SOURCE MATERIAL section start

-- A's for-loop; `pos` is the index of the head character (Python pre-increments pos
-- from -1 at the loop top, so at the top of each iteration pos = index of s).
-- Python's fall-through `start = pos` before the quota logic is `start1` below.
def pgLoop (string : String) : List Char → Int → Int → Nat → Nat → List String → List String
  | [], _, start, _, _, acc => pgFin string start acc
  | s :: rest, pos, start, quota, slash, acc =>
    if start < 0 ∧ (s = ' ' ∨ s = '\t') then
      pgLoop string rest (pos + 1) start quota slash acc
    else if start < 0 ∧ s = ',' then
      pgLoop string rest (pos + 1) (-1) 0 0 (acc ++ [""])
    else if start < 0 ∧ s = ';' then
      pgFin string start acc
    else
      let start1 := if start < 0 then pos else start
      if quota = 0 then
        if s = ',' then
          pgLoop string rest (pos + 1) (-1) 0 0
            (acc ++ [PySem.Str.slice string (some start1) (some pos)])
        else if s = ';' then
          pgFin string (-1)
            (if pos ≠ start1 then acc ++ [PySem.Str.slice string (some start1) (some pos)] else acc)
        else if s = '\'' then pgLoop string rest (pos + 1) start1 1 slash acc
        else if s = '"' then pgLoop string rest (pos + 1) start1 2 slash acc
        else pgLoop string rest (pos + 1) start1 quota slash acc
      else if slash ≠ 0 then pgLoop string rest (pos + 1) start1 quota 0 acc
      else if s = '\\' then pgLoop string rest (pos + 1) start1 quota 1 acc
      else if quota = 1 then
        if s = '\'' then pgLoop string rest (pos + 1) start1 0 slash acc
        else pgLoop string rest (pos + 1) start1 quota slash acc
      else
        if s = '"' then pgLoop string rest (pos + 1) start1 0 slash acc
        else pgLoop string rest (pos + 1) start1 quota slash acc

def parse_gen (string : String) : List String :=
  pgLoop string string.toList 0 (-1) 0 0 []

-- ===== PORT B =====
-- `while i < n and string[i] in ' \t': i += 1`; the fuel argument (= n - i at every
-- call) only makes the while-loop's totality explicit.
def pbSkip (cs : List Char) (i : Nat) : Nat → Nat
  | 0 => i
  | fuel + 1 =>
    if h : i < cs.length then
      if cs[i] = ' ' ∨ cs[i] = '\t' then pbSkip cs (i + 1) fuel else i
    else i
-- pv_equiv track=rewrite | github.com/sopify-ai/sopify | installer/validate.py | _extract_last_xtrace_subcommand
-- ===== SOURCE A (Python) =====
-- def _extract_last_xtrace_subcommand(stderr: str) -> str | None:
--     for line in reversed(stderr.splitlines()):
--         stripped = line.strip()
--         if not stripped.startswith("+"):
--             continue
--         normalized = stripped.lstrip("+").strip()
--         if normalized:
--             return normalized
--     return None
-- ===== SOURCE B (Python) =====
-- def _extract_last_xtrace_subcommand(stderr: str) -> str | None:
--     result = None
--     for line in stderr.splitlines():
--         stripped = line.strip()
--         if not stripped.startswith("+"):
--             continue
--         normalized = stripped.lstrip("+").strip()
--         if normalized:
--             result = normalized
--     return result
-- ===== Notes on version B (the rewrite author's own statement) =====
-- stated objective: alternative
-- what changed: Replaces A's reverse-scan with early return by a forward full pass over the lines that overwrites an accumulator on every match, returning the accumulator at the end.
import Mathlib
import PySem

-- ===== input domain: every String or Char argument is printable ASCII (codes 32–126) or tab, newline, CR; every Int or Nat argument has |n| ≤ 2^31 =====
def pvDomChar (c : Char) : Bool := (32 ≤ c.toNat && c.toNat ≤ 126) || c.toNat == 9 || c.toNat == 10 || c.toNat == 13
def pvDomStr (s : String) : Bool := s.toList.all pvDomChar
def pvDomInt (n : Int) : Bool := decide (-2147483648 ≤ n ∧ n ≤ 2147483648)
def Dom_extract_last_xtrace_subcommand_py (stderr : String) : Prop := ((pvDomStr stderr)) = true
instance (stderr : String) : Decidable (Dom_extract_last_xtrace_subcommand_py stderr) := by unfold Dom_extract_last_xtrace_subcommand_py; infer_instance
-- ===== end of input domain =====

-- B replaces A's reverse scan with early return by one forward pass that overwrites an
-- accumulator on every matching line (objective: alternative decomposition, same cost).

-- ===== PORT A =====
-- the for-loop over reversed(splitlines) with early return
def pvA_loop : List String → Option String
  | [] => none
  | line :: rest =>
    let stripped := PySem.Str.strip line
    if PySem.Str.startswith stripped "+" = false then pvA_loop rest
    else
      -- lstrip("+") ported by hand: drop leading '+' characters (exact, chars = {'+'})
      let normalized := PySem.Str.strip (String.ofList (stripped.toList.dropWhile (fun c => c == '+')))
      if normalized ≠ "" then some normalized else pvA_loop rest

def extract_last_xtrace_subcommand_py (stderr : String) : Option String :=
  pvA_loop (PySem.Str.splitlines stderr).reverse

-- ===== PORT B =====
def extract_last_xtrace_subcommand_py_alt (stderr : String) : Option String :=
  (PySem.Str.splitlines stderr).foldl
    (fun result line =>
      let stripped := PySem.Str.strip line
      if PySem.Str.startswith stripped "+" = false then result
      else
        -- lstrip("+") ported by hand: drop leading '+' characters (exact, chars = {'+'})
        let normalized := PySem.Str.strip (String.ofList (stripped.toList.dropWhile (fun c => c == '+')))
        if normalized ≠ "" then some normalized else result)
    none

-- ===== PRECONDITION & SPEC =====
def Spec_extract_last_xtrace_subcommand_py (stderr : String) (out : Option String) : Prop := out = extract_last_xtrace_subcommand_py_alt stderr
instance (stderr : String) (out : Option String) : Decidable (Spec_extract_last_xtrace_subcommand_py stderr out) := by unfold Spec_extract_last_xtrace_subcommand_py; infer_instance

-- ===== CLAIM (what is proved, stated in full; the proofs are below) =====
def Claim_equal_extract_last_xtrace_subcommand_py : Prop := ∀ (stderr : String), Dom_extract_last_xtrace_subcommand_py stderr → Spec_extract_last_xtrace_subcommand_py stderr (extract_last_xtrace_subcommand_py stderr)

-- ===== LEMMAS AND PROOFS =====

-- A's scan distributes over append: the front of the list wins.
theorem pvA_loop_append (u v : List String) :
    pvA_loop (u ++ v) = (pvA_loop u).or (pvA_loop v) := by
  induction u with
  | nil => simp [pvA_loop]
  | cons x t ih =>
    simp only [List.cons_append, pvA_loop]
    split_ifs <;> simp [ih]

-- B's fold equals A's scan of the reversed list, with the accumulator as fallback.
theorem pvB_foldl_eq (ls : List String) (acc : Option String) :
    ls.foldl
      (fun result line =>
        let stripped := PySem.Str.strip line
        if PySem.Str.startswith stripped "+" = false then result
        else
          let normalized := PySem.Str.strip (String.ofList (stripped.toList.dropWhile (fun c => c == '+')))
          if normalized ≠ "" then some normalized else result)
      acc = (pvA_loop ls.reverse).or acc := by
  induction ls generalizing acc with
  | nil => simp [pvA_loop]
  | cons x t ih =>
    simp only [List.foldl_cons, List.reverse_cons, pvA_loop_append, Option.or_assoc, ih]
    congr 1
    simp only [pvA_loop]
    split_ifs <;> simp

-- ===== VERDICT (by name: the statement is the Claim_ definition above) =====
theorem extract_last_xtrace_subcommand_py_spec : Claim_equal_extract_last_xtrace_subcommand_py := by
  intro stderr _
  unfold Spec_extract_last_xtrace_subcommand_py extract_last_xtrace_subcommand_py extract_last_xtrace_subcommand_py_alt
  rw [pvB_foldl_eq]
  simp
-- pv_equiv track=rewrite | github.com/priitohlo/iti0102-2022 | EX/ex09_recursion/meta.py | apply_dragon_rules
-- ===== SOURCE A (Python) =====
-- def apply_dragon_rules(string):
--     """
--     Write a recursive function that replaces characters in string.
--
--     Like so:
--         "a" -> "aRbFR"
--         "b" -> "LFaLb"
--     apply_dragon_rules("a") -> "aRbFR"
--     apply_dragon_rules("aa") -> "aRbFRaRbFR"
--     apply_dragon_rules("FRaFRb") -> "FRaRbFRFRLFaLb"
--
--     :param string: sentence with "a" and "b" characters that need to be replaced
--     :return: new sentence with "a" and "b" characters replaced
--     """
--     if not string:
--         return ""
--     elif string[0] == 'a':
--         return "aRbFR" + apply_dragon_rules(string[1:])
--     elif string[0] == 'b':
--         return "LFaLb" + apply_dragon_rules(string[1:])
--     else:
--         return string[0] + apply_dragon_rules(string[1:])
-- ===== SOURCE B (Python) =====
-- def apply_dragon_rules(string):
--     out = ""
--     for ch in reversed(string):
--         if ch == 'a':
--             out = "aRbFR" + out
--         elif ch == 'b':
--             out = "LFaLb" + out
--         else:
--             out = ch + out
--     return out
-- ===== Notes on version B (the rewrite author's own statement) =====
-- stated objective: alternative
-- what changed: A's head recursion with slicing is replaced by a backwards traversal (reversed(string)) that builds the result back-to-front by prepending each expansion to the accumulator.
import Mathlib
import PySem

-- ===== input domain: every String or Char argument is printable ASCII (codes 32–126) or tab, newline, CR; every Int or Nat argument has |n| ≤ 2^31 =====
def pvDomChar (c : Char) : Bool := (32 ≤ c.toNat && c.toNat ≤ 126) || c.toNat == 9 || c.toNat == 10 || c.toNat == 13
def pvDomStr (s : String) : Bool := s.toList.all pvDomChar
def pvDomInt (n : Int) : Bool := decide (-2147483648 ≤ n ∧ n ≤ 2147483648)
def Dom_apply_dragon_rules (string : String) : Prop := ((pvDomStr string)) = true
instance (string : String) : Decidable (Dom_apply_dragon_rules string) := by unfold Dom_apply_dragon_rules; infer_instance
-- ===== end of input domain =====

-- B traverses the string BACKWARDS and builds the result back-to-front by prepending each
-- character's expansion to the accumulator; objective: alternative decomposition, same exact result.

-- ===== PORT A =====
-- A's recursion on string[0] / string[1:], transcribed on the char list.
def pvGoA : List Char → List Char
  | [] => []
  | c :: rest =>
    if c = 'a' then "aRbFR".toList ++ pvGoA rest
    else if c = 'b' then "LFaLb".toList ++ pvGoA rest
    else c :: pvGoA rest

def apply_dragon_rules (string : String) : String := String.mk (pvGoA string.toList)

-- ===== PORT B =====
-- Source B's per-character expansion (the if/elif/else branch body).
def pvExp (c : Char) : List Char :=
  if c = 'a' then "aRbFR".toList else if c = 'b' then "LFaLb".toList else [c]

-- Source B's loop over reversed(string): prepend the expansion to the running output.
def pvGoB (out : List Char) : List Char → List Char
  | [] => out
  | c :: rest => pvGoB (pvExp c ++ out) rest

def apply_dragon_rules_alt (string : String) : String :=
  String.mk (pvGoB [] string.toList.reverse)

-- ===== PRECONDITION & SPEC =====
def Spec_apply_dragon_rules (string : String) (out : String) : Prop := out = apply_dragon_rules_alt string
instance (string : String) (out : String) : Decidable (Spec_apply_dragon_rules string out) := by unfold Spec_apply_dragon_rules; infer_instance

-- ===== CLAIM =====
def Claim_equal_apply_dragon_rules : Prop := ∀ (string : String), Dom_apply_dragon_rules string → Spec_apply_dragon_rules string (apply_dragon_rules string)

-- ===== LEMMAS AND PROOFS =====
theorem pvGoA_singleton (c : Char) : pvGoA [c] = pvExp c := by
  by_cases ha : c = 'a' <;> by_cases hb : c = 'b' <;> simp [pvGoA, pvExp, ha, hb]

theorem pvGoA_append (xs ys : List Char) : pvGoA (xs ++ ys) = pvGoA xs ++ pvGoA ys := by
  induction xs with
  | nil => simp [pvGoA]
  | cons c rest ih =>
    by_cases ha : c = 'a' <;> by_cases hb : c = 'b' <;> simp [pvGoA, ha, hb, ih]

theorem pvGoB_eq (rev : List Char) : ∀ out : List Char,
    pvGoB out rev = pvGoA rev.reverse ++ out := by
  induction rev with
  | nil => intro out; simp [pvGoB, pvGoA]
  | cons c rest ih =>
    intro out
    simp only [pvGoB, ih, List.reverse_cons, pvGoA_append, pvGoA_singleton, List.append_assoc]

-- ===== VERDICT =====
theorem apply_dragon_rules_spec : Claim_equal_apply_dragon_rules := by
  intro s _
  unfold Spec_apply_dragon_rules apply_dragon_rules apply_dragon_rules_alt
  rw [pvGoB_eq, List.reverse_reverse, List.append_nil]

SOURCE MATERIAL section end

# WORK ORDER
Working from the material above, restate word for word the lines between the line with "pvExp, ha, hb]" and the line with "pvGoA_append, pvGoA_singleton, List.append_assoc]", both included, and only those.

# SOLUTION TO THE EXERCISE
  by_cases ha : c = 'a' <;> by_cases hb : c = 'b' <;> simp [pvGoA, pvExp, ha, hb]

theorem pvGoA_append (xs ys : List Char) : pvGoA (xs ++ ys) = pvGoA xs ++ pvGoA ys := by
  induction xs with
  | nil => simp [pvGoA]
  | cons c rest ih =>
    by_cases ha : c = 'a' <;> by_cases hb : c = 'b' <;> simp [pvGoA, ha, hb, ih]

theorem pvGoB_eq (rev : List Char) : ∀ out : List Char,
    pvGoB out rev = pvGoA rev.reverse ++ out := by
  induction rev with
  | nil => intro out; simp [pvGoB, pvGoA]
  | cons c rest ih =>
    intro out
    simp only [pvGoB, ih, List.reverse_cons, pvGoA_append, pvGoA_singleton, List.append_assoc]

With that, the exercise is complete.